- [Task instructions] In the entries below, some lines hold the string "then"; please say how many, giving the number and nothing else.

- [Data to use]
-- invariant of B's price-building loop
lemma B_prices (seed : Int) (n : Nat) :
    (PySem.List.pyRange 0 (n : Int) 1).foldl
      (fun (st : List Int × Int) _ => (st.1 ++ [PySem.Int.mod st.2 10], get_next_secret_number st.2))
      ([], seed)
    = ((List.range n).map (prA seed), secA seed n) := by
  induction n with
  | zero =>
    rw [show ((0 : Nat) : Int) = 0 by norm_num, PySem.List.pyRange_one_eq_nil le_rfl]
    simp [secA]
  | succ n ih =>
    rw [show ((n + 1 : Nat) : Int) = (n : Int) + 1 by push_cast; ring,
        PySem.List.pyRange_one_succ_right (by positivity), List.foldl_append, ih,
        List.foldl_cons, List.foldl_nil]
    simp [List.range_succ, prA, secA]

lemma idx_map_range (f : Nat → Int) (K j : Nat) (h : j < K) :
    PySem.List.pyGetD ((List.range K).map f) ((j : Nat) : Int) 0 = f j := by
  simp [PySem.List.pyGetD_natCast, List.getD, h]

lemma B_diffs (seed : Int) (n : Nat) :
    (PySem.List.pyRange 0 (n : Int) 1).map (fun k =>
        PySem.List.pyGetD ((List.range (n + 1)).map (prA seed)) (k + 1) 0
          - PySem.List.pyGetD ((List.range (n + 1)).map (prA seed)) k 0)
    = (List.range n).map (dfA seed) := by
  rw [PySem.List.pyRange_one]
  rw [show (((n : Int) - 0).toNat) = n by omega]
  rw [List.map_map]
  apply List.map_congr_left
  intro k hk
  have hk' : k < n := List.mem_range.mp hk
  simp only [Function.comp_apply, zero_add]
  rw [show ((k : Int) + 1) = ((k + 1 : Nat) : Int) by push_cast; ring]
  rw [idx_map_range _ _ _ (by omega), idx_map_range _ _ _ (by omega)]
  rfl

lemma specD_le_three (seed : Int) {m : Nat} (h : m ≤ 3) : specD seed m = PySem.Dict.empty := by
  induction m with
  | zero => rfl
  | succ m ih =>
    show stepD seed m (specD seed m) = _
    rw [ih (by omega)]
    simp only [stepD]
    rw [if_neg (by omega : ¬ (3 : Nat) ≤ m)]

---

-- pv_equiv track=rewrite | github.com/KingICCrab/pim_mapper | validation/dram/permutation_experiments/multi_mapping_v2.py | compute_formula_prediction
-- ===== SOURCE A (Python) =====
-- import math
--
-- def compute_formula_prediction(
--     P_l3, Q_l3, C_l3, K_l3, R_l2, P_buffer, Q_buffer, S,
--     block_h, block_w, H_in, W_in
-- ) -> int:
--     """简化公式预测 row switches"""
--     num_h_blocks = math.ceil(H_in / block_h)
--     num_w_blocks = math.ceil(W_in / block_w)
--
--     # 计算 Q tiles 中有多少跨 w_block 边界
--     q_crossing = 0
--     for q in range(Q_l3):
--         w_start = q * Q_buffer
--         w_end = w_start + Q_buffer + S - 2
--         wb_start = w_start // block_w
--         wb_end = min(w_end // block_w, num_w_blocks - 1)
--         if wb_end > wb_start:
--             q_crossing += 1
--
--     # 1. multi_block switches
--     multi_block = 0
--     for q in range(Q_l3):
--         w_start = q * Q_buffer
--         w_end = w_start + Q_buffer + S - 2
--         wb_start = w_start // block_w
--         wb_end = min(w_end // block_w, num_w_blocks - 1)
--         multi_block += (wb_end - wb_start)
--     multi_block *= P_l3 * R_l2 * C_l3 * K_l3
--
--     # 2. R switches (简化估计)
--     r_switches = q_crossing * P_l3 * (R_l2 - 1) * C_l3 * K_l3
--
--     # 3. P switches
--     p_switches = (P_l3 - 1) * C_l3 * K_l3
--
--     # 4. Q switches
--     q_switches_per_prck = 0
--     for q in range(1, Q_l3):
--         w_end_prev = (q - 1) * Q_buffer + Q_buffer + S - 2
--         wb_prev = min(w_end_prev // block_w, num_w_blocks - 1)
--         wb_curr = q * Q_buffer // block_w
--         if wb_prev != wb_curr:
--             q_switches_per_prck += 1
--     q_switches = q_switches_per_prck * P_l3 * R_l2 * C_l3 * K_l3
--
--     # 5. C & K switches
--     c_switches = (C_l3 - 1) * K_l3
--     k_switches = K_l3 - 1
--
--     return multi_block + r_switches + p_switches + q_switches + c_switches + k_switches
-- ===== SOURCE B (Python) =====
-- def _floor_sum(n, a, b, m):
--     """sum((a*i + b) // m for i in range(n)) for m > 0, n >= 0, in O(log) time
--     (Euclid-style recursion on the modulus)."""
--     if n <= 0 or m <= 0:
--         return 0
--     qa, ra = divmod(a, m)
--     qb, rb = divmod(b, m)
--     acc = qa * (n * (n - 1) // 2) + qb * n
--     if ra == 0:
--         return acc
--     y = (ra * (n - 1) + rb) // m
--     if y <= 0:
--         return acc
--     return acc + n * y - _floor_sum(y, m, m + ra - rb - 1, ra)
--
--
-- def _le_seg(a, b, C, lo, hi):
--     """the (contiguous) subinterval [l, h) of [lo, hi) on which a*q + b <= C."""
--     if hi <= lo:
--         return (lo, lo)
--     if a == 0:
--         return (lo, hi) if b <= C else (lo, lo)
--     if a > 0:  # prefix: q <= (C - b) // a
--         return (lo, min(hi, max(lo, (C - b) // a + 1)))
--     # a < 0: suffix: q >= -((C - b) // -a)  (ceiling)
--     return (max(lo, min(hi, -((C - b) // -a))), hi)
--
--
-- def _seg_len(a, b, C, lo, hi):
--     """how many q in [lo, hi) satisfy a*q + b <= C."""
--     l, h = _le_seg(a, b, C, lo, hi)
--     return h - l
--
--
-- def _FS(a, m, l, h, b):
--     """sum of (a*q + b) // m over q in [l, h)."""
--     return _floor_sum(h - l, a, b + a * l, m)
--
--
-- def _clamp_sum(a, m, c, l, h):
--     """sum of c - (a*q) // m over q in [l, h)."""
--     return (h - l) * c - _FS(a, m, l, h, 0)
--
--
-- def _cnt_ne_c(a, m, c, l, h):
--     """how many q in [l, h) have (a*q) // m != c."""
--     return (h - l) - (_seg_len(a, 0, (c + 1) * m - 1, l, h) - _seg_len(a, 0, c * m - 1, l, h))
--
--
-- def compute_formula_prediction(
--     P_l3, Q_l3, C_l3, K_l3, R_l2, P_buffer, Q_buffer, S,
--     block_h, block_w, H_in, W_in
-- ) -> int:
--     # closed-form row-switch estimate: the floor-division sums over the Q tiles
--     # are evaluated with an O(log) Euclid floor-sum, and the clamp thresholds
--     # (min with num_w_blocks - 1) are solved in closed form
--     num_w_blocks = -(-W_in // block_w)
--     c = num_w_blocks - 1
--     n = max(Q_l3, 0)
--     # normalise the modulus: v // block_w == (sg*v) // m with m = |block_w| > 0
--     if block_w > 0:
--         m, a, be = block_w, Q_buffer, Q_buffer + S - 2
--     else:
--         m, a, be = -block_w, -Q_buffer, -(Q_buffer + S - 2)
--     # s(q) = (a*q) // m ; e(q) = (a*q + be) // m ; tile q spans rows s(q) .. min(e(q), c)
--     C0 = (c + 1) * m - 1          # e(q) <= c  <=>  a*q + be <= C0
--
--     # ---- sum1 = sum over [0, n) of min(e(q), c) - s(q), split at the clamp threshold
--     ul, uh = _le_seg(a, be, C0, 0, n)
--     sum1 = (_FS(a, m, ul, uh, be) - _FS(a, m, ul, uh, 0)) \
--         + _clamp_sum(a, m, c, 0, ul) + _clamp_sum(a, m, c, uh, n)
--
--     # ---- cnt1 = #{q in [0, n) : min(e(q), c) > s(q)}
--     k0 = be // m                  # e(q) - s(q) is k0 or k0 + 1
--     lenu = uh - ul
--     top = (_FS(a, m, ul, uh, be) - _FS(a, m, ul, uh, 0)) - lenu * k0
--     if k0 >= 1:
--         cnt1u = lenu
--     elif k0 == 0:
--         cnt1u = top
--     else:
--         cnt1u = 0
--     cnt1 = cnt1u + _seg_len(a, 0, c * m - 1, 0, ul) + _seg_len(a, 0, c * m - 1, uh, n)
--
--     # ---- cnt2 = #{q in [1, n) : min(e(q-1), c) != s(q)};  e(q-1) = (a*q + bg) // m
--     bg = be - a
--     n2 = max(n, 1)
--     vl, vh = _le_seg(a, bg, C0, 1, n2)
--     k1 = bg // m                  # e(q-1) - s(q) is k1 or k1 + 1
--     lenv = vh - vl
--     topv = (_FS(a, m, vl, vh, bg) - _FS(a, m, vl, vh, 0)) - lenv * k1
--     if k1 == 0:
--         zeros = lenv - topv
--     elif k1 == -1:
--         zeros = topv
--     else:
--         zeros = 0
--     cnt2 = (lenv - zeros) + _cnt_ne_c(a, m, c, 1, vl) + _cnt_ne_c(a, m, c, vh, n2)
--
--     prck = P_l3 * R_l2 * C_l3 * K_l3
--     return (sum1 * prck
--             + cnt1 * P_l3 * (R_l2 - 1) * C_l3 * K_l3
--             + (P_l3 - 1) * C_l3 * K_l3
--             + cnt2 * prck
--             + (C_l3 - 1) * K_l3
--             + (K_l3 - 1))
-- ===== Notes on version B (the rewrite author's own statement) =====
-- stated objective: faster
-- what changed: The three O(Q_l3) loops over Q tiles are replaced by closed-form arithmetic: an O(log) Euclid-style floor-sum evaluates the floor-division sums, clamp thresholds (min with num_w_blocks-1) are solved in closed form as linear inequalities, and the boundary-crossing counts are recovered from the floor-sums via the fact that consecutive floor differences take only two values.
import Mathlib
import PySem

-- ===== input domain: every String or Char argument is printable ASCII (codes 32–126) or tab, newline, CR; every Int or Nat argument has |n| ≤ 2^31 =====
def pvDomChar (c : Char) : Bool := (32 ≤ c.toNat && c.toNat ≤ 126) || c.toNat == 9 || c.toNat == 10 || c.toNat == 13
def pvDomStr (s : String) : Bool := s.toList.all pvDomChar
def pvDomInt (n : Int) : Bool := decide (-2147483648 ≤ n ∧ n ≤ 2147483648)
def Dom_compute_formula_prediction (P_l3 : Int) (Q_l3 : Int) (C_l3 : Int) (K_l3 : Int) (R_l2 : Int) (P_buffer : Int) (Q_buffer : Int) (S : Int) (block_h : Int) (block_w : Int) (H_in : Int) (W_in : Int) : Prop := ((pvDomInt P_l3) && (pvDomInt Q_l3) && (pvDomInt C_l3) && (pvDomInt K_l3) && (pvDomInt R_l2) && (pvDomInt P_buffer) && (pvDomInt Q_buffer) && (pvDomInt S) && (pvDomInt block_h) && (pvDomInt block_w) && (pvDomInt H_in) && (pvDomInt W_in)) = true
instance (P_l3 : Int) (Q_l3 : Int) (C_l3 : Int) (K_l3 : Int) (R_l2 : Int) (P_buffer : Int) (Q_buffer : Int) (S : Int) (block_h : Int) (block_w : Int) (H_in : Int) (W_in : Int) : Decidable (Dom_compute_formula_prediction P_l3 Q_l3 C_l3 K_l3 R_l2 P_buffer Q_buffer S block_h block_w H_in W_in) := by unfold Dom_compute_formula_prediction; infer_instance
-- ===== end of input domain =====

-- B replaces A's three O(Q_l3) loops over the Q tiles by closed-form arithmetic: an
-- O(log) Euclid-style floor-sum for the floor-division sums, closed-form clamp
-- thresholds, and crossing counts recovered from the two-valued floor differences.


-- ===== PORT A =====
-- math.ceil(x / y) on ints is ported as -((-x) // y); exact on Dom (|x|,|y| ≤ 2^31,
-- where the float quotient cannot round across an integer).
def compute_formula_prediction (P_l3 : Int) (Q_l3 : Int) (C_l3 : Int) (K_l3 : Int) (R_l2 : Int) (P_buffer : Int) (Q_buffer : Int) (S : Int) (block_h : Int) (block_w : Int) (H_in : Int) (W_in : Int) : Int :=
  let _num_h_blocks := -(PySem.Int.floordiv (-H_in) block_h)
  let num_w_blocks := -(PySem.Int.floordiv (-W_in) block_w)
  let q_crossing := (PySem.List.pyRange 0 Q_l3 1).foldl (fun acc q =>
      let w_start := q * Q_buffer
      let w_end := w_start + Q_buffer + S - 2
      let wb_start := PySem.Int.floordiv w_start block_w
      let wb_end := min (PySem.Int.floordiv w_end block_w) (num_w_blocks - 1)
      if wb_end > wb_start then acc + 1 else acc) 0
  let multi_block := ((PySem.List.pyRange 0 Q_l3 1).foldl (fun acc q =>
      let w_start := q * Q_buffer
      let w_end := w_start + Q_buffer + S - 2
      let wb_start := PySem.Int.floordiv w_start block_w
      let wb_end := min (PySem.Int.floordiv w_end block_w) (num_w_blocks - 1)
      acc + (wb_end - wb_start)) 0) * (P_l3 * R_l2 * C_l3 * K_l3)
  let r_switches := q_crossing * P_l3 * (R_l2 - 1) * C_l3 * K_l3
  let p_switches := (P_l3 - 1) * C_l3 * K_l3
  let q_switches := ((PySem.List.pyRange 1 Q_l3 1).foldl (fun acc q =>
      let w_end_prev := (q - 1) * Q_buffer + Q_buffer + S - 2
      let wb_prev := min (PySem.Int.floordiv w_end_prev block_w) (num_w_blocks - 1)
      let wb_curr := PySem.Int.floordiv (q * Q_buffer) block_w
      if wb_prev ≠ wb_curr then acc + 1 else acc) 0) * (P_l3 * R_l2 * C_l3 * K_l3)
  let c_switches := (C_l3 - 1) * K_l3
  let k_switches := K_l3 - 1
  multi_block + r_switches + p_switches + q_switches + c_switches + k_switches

- [Exercise output] 2